-- ===== PORT B =====
-- first pass of Source B: token.split(')', 1) into (ai, value), checking ')' present and ai.isdigit()
def pvParse : List (List Char) → Option (List (List Char × List Char))
  | [] => some []
  | t :: ts =>
    match PySem.Chars.splitOnMax t [')'] 1 with
    | [ai, v] =>
        if PySem.Chars.strIsdigit ai = false then none            -- raise ValueError
        else (pvParse ts).map (fun ps => (ai, v) :: ps)           -- pairs.append((ai, value))
    | _ => none                                                   -- raise ValueError (no ')')

-- body of Source B's second (enumerate) loop; n = len(pairs)
def pvBStep (n : Int) (acc : Option (List (List Char))) (ip : Int × (List Char × List Char)) :
    Option (List (List Char)) :=
  acc.bind (fun out =>
    let i := ip.1; let ai := ip.2.1; let v := ip.2.2
    let k := String.ofList ai
    if pvFixedAIs.contains k = true ∧ (v.length : Int) ≠ pvFixedAIs.getD k 0 then none
    else
      let out := out ++ ['(' :: ai ++ ')' :: v]                   -- out.append(f"({ai}){value}")
      let out := if pvFixedAIs.contains k = false ∧ i < n - 1
                 then out ++ [[pvFNC1]] else out                  -- out.append(FNC1)
      some out)

def format_gs1_data_alt (data : String) : String :=
  if ¬ PySem.Str.startswith data "(" then data
  else
    match pvParse ((PySem.Chars.splitOn data.toList ['(']).tail) with  -- data.split('(')[1:]
    | none => ""
    | some pairs =>
      match (PySem.List.enumerate pairs 0).foldl (pvBStep (pairs.length : Int)) (some [[pvFNC1]]) with
      | none => ""
      | some pieces => String.ofList (PySem.Chars.join [] pieces)     -- ''.join(out)

-- ===== PRECONDITION & SPEC =====
-- Pre_ excludes exactly the inputs on which A raises ValueError: after the leading '(' every
-- '('-separated token must contain a ')', the AI before it must be all digits (nonempty), and a
-- fixed-length AI's value must have the table's length.
def Pre_format_gs1_data (data : String) : Prop :=
  PySem.Str.startswith data "(" = true →
    ∀ t ∈ (PySem.Chars.splitOn data.toList ['(']).tail,
      ')' ∈ t ∧ PySem.Chars.strIsdigit (t.takeWhile (· ≠ ')')) = true ∧
      (pvFixedAIs.contains (String.ofList (t.takeWhile (· ≠ ')'))) = true →
        (((t.dropWhile (· ≠ ')')).tail.length : Int)
          = pvFixedAIs.getD (String.ofList (t.takeWhile (· ≠ ')'))) 0))
instance (data : String) : Decidable (Pre_format_gs1_data data) := by
  unfold Pre_format_gs1_data; infer_instance
def pvWitness_format_gs1_data : String := "(01)12345678901234(10)AB"

def Spec_format_gs1_data (data : String) (out : String) : Prop := out = format_gs1_data_alt data
instance (data : String) (out : String) : Decidable (Spec_format_gs1_data data out) := by unfold Spec_format_gs1_data; infer_instance

-- ===== CLAIM (what is proved, stated in full; the proofs are below) =====
def Claim_equal_format_gs1_data : Prop := ∀ (data : String), Dom_format_gs1_data data → Pre_format_gs1_data data → Spec_format_gs1_data data (format_gs1_data data)

-- ===== LEMMAS AND PROOFS =====

-- the per-token well-formedness Pre_ states (definitionally the body of Pre_)
def pvTokOk (t : List Char) : Prop :=
  ')' ∈ t ∧ PySem.Chars.strIsdigit (t.takeWhile (· ≠ ')')) = true ∧
  (pvFixedAIs.contains (String.ofList (t.takeWhile (· ≠ ')'))) = true →
    (((t.dropWhile (· ≠ ')')).tail.length : Int)
      = pvFixedAIs.getD (String.ofList (t.takeWhile (· ≠ ')'))) 0))

-- what both programs emit for a token list (proof-side specification)
def pvEmit : List (List Char) → List Char
  | [] => []
  | t :: ts =>
    '(' :: t.takeWhile (· ≠ ')') ++ ')' :: (t.dropWhile (· ≠ ')')).tail
      ++ (if pvFixedAIs.contains (String.ofList (t.takeWhile (· ≠ ')'))) = false ∧ ts ≠ []
          then [pvFNC1] else [])
      ++ pvEmit ts

def pvPieces : List (List Char) → List (List Char)
  | [] => []
  | t :: ts =>
    ('(' :: t.takeWhile (· ≠ ')') ++ ')' :: (t.dropWhile (· ≠ ')')).tail)
      :: (if pvFixedAIs.contains (String.ofList (t.takeWhile (· ≠ ')'))) = false ∧ ts ≠ []
          then [[pvFNC1]] else [])
      ++ pvPieces ts

-- recursive normal form of single-character splitOn
def pvSplit1 (c : Char) : List Char → List Char × List (List Char)
  | [] => ([], [])
  | x :: xs =>
    if x = c then ([], (pvSplit1 c xs).1 :: (pvSplit1 c xs).2)
    else (x :: (pvSplit1 c xs).1, (pvSplit1 c xs).2)

lemma pvSplitOn_go_eq (c : Char) : ∀ (l : List Char) (fuel : Nat), l.length ≤ fuel →
    ∀ (cur : List Char) (acc : List (List Char)),
    PySem.Chars.splitOn.go [c] fuel l cur acc
      = acc.reverse ++ (cur.reverse ++ (pvSplit1 c l).1) :: (pvSplit1 c l).2 := by
  intro l
  induction l with
  | nil =>
    intro fuel _ cur acc
    cases fuel <;> simp [PySem.Chars.splitOn.go, pvSplit1]
  | cons x xs ih =>
    intro fuel hf cur acc
    cases fuel with
    | zero => simp at hf
    | succ f =>
      rw [PySem.Chars.splitOn.go.eq_def]
      simp only [List.isPrefixOf, List.drop_one]
      by_cases hx : x = c
      · subst hx
        simp only [BEq.rfl, Bool.true_and, List.isPrefixOf, if_pos,
          List.length_cons, List.length_nil, List.drop_succ_cons, List.drop_zero]
        rw [ih f (by simpa using Nat.le_of_succ_le_succ hf)]
        simp [pvSplit1]
      · have : (c == x) = false := by simpa using fun h => hx h.symm
        simp only [this, Bool.false_and, if_neg Bool.false_ne_true]
        rw [ih f (by simpa using Nat.le_of_succ_le_succ hf)]
        simp [pvSplit1, hx]

lemma pvSplitOn_eq (c : Char) (l : List Char) :
    PySem.Chars.splitOn l [c] = (pvSplit1 c l).1 :: (pvSplit1 c l).2 := by
  unfold PySem.Chars.splitOn
  rw [pvSplitOn_go_eq c l (l.length + 1) (by omega)]
  simp

lemma pvSplitOn_cons_self (c : Char) (cs : List Char) :
    PySem.Chars.splitOn (c :: cs) [c] = [] :: PySem.Chars.splitOn cs [c] := by
  rw [pvSplitOn_eq, pvSplitOn_eq]
  simp [pvSplit1]

lemma pvSplitOn_glue (c : Char) (cs : List Char) :
    (PySem.Chars.splitOn cs [c]).flatMap (fun t => c :: t) = c :: cs := by
  rw [pvSplitOn_eq]
  suffices h : ∀ l : List Char,
      (pvSplit1 c l).1 ++ ((pvSplit1 c l).2).flatMap (fun t => c :: t) = l by
    simpa using congrArg (c :: ·) (h cs)
  intro l
  induction l with
  | nil => simp [pvSplit1]
  | cons x xs ih =>
    by_cases hx : x = c
    · subst hx; simp [pvSplit1, ih]
    · simp [pvSplit1, hx, ih]

lemma pvSplitOn_not_mem (c : Char) (cs : List Char) :
    ∀ t ∈ PySem.Chars.splitOn cs [c], c ∉ t := by
  rw [pvSplitOn_eq]
  suffices h : ∀ l : List Char,
      c ∉ (pvSplit1 c l).1 ∧ ∀ t ∈ (pvSplit1 c l).2, c ∉ t by
    intro t ht
    rcases List.mem_cons.mp ht with h1 | h2
    · exact h1 ▸ (h cs).1
    · exact (h cs).2 t h2
  intro l
  induction l with
  | nil => simp [pvSplit1]
  | cons x xs ih =>
    by_cases hx : x = c
    · subst hx
      refine ⟨by simp [pvSplit1], ?_⟩
      intro t ht
      simp only [pvSplit1, if_pos rfl] at ht
      rcases List.mem_cons.mp ht with h1 | h2
      · exact h1 ▸ ih.1
      · exact ih.2 t h2
    · constructor
      · simp only [pvSplit1, if_neg hx]
        intro hmem
        rcases List.mem_cons.mp hmem with h1 | h2
        · exact hx h1.symm
        · exact ih.1 h2
      · simpa [pvSplit1, hx] using ih.2

lemma pvSplitOnMax_go_zero (c : Char) (fuel : Nat) (l cur : List Char) (acc : List (List Char)) :
    PySem.Chars.splitOnMax.go [c] fuel 0 l cur acc = acc.reverse ++ [cur.reverse ++ l] := by
  rw [PySem.Chars.splitOnMax.go.eq_def]
  cases fuel <;> cases l <;> simp

lemma pvSplitOnMax_go_one (c : Char) : ∀ (l : List Char) (fuel : Nat), l.length ≤ fuel →
    ∀ (cur : List Char) (acc : List (List Char)),
    PySem.Chars.splitOnMax.go [c] fuel 1 l cur acc
      = acc.reverse ++
        (if c ∈ l then [cur.reverse ++ l.takeWhile (· ≠ c), (l.dropWhile (· ≠ c)).tail]
         else [cur.reverse ++ l]) := by
  intro l
  induction l with
  | nil =>
    intro fuel _ cur acc
    cases fuel <;> simp [PySem.Chars.splitOnMax.go]
  | cons x xs ih =>
    intro fuel hf cur acc
    cases fuel with
    | zero => simp at hf
    | succ f =>
      rw [PySem.Chars.splitOnMax.go.eq_def]
      simp only [List.isPrefixOf]
      by_cases hx : x = c
      · subst hx
        simp only [BEq.rfl, Bool.true_and, List.isPrefixOf, if_pos,
          List.length_cons, List.length_nil, List.drop_succ_cons, List.drop_zero,
          OfNat.one_ne_ofNat, if_neg, Nat.sub_self]
        rw [pvSplitOnMax_go_zero]
        simp [List.takeWhile, List.dropWhile]
      · have hbe : (c == x) = false := by simpa using fun h => hx h.symm
        simp only [hbe, Bool.false_and, if_neg Bool.false_ne_true, OfNat.one_ne_ofNat]
        rw [ih f (by simpa using Nat.le_of_succ_le_succ hf)]
        have hxc : (x ≠ c) = True := by simp [hx]
        by_cases hm : c ∈ xs
        · simp [hm, hx, List.takeWhile, List.dropWhile, hxc]
        · simp [hm, hx, List.takeWhile, List.dropWhile, hxc]
          exact fun h => hx h.symm

lemma pvSplitOnMax_one_mem (c : Char) (t : List Char) (h : c ∈ t) :
    PySem.Chars.splitOnMax t [c] 1 = [t.takeWhile (· ≠ c), (t.dropWhile (· ≠ c)).tail] := by
  unfold PySem.Chars.splitOnMax
  rw [if_neg (by norm_num)]
  rw [show ((1 : Int).toNat) = 1 from rfl]
  rw [pvSplitOnMax_go_one c t (t.length + 1) (by omega)]
  simp [h]

lemma pvDropWhile_cons_not (p : Char → Bool) : ∀ (t : List Char) (y : Char) (ys : List Char),
    t.dropWhile p = y :: ys → p y = false := by
  intro t
  induction t with
  | nil => intro y ys h; simp at h
  | cons x xs ih =>
    intro y ys h
    by_cases hp : p x
    · rw [List.dropWhile_cons_of_pos hp] at h
      exact ih y ys h
    · rw [List.dropWhile_cons_of_neg hp] at h
      cases h
      simpa using hp

-- first ')' of t: decomposition along takeWhile/dropWhile
lemma pvTok_decomp (c : Char) (t : List Char) (h : c ∈ t) :
    t = t.takeWhile (· ≠ c) ++ c :: (t.dropWhile (· ≠ c)).tail := by
  have hne : t.dropWhile (· ≠ c) ≠ [] := by
    intro hnil
    rw [List.dropWhile_eq_nil_iff] at hnil
    simpa using hnil c h
  obtain ⟨y, ys, hyy⟩ := List.exists_cons_of_ne_nil hne
  have hhead : y = c := by
    simpa using pvDropWhile_cons_not _ t y ys hyy
  conv_lhs => rw [← List.takeWhile_append_dropWhile (p := fun x => decide (x ≠ c)) (l := t)]
  rw [hyy, hhead]
  simp

lemma pvNotMem_takeWhile (c : Char) (t : List Char) : c ∉ t.takeWhile (· ≠ c) := by
  intro hmem
  have := List.mem_takeWhile_imp hmem
  simp at this

lemma pvFind_not_mem (c : Char) (t : List Char) (h : c ∉ t) :
    PySem.Chars.find t [c] = -1 := by
  rw [PySem.Chars.find_eq_neg_one_iff]
  intro hinf
  exact h (hinf.sublist.mem (by simp))

lemma pvFind_append_cons (c : Char) (p r : List Char) (h : c ∉ p) :
    PySem.Chars.find (p ++ c :: r) [c] = (p.length : Int) := by
  have hinf : [c] <:+: p ++ c :: r := ⟨p, r, by simp⟩
  have hnn : 0 ≤ PySem.Chars.find (p ++ c :: r) [c] :=
    (PySem.Chars.find_nonneg_iff _ _).mpr hinf
  obtain ⟨hpre, hmin⟩ := PySem.Chars.find_spec hnn
  set k := (PySem.Chars.find (p ++ c :: r) [c]).toNat with hk
  have hkp : k = p.length := by
    rcases Nat.lt_trichotomy k p.length with hlt | heq | hgt
    · exfalso
      have hhead : ((p ++ c :: r).drop k).head? = some c := by
        rcases hpre with ⟨u, hu⟩
        rw [← hu]; rfl
      rw [List.head?_drop] at hhead
      have : (p ++ c :: r)[k]? = p[k]? := List.getElem?_append_left hlt
      rw [this, List.getElem?_eq_getElem hlt] at hhead
      have hkc : p[k] = c := by simpa using hhead
      exact h (hkc ▸ List.getElem_mem hlt)
    · exact heq
    · exfalso
      refine hmin p.length hgt ?_
      have : (p ++ c :: r).drop p.length = c :: r := by
        rw [List.drop_append_of_le_length (by omega)]
        simp
      rw [this]
      exact ⟨r, rfl⟩
  omega

-- join '' = flatten
lemma pvJoin_nil_flatten : ∀ ps : List (List Char), PySem.Chars.join [] ps = ps.flatten := by
  intro ps
  induction ps with
  | nil => simp [PySem.Chars.join_nil]
  | cons p qs ih =>
    cases qs with
    | nil => simp [PySem.Chars.join_singleton]
    | cons q rest =>
      rw [PySem.Chars.join_cons_cons, ih]
      simp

◆ ◆ ◆

• [What to produce]:
In how many lines of the material does the word "pvParse" occur? Reply with only that number.

• [Written answer]:
3